The Recovery of the Sacred

Reforming the Reformed Liturgy

Chapter Three - The Cult of Spontaneity

by James Hitchcock

The first insoluble contradiction in the attempt to reform liturgy radically was the impossibility of transforming a "vertical" rite into something "horizontal" without destroying it in the process. The second Was the equal impossibility of metamorphosing an essentially formal rite into something spontaneous. In the classic period of the Liturgical Movement, just before the Second Vatican Council, the monk and spiritual writer Thomas Merton had warned against zealotry among liturgical reformers and then added that even Worse were the "pseudopersonalists".

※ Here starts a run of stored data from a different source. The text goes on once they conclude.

-- pv_equiv track=rewrite | github.com/ratem/bart.dias | tests/examples/pipeline/nested_pipeline.py | nested_data_processing
-- ===== SOURCE A (Python) =====
-- def nested_data_processing(data):
--     # Outer pipeline stage
--     intermediate = []
--     for item in data:
--         # Inner pipeline stage 1
--         temp = item * 2
--
--         # Inner pipeline stage 2
--         temp += 10
--
--         intermediate.append(temp)
--
--     # Final processing stage
--     results = []
--     for val in intermediate:
--         results.append(val ** 2)
--
--     return results
-- ===== SOURCE B (Python) =====
-- def nested_data_processing(data):
--     # single fused pass: compose double, add ten, square per element
--     return [(item * 2 + 10) ** 2 for item in data]
-- ===== Notes on version B (the rewrite author's own statement) =====
-- stated objective: simpler
-- what changed: Fuses A's two sequential passes (transform list, then square list) into one comprehension computing the composed value per element, with no intermediate list.
import Mathlib
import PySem

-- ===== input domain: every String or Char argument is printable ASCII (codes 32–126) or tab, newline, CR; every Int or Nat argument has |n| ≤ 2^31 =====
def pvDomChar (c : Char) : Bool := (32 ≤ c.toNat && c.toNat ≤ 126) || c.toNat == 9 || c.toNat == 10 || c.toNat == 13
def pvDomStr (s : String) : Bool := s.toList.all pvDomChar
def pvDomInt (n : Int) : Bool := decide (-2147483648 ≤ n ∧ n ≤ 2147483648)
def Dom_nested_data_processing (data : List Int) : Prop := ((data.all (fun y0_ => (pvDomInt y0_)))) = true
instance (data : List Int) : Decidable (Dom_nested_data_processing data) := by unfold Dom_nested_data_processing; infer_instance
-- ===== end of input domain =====

-- ===== PORT A =====
def nested_data_processing (data : List Int) : List Int :=
  let intermediate := data.foldl (fun acc item =>
    let temp := item * 2
    let temp := temp + 10
    acc ++ [temp]) []
  let results := intermediate.foldl (fun acc val => acc ++ [val ^ 2]) []
  results

-- ===== PORT B =====
def nested_data_processing_alt (data : List Int) : List Int :=
  data.map (fun item => (item * 2 + 10) ^ 2)

-- ===== PRECONDITION & SPEC =====
def Spec_nested_data_processing (data : List Int) (out : List Int) : Prop := out = nested_data_processing_alt data
instance (data : List Int) (out : List Int) : Decidable (Spec_nested_data_processing data out) := by unfold Spec_nested_data_processing; infer_instance

-- ===== CLAIM (what is proved, stated in full; the proofs are below) =====
def Claim_equal_nested_data_processing : Prop := ∀ (data : List Int), Dom_nested_data_processing data → Spec_nested_data_processing data (nested_data_processing data)

-- ===== LEMMAS AND PROOFS =====
theorem foldl_append_singleton_map {α β : Type} (f : α → β) (xs : List α) (acc : List β) :
    xs.foldl (fun a x => a ++ [f x]) acc = acc ++ xs.map f := by
  induction xs generalizing acc with
  | nil => simp
  | cons x xs ih => simp [List.foldl, ih]

-- ===== VERDICT (by name: the statement is the Claim_ definition above) =====
theorem nested_data_processing_spec : Claim_equal_nested_data_processing := by
  intro data _
  unfold Spec_nested_data_processing nested_data_processing nested_data_processing_alt
  simp only [foldl_append_singleton_map]
  simp [List.map_map]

Secular personalism is a kind of craze for individuality, a rage for self-manifestation in which the highest value is the recognition of one's own uniqueness. But the great paradox of Christian personalism is this: that it consists in something else than bringing to light the unique and irreplaceable element in the faithful Christian. On the contrary, Christian personalism does not require that the inmost secret of Our being become manifest or public at all. We do not even have to see it clearly ourselves.

But what is manifested, proclaimed, celebrated, and consummated in the liturgy is not my personality or your personality: it is the personality of Christ the Lord ....

But let us above all remember and admire the discretion, the sobriety, and the modesty with which the liturgy protects this personal witness of each individual Christian ....

Our spiritual modesty is protected by the reserve, the universality, and in some sense the "impersonality" of the liturgical action.

. . . We sing alike, we pray alike, we adopt the same attitudes. Yet oddly this "sameness" does not wound our individuality.

. . . On the contrary it is a providential guarantee of a chaste, spiritual enthusiasm which is all the more pure because it does not have to display itself, or even be aware of itself at all.1

In the wake of the liturgical changes, however, "the discretion, the sobriety, and the modesty" of the official liturgy became precisely that which most distressed many reformers, and "reserve, ... universality, and ... impersonality" became terms of condemnation. This shift in attitude corresponded to a double use of the concept of relevance -- simultaneously a turning outward toward objective social conditions and a turning inward toward subjective personal experience. A relevant liturgy might be one which spoke powerfully of social injustice, in which the aim was to bring the participant to a state of self-forgetfulness sufficient to elicit genuine sacrifices for the sake of others. It might also be an even stronger concentration on self, almost to the point of forgetfulness of the existence of others. When disaffected worshipers said, "The Mass doesn't do anything for me", liturgists no longer responded, as they once had, by insisting that the Mass is a deep mystery into whose spirit the individual must seek to penetrate by prayer, study, patience, and humility. They, rather, acknowledged that the Mass would indeed have to be changed to make it capable of speaking to a wide audience. A crucial shift of the profoundest importance was thus negotiated, but its seriousness was little noted at the time.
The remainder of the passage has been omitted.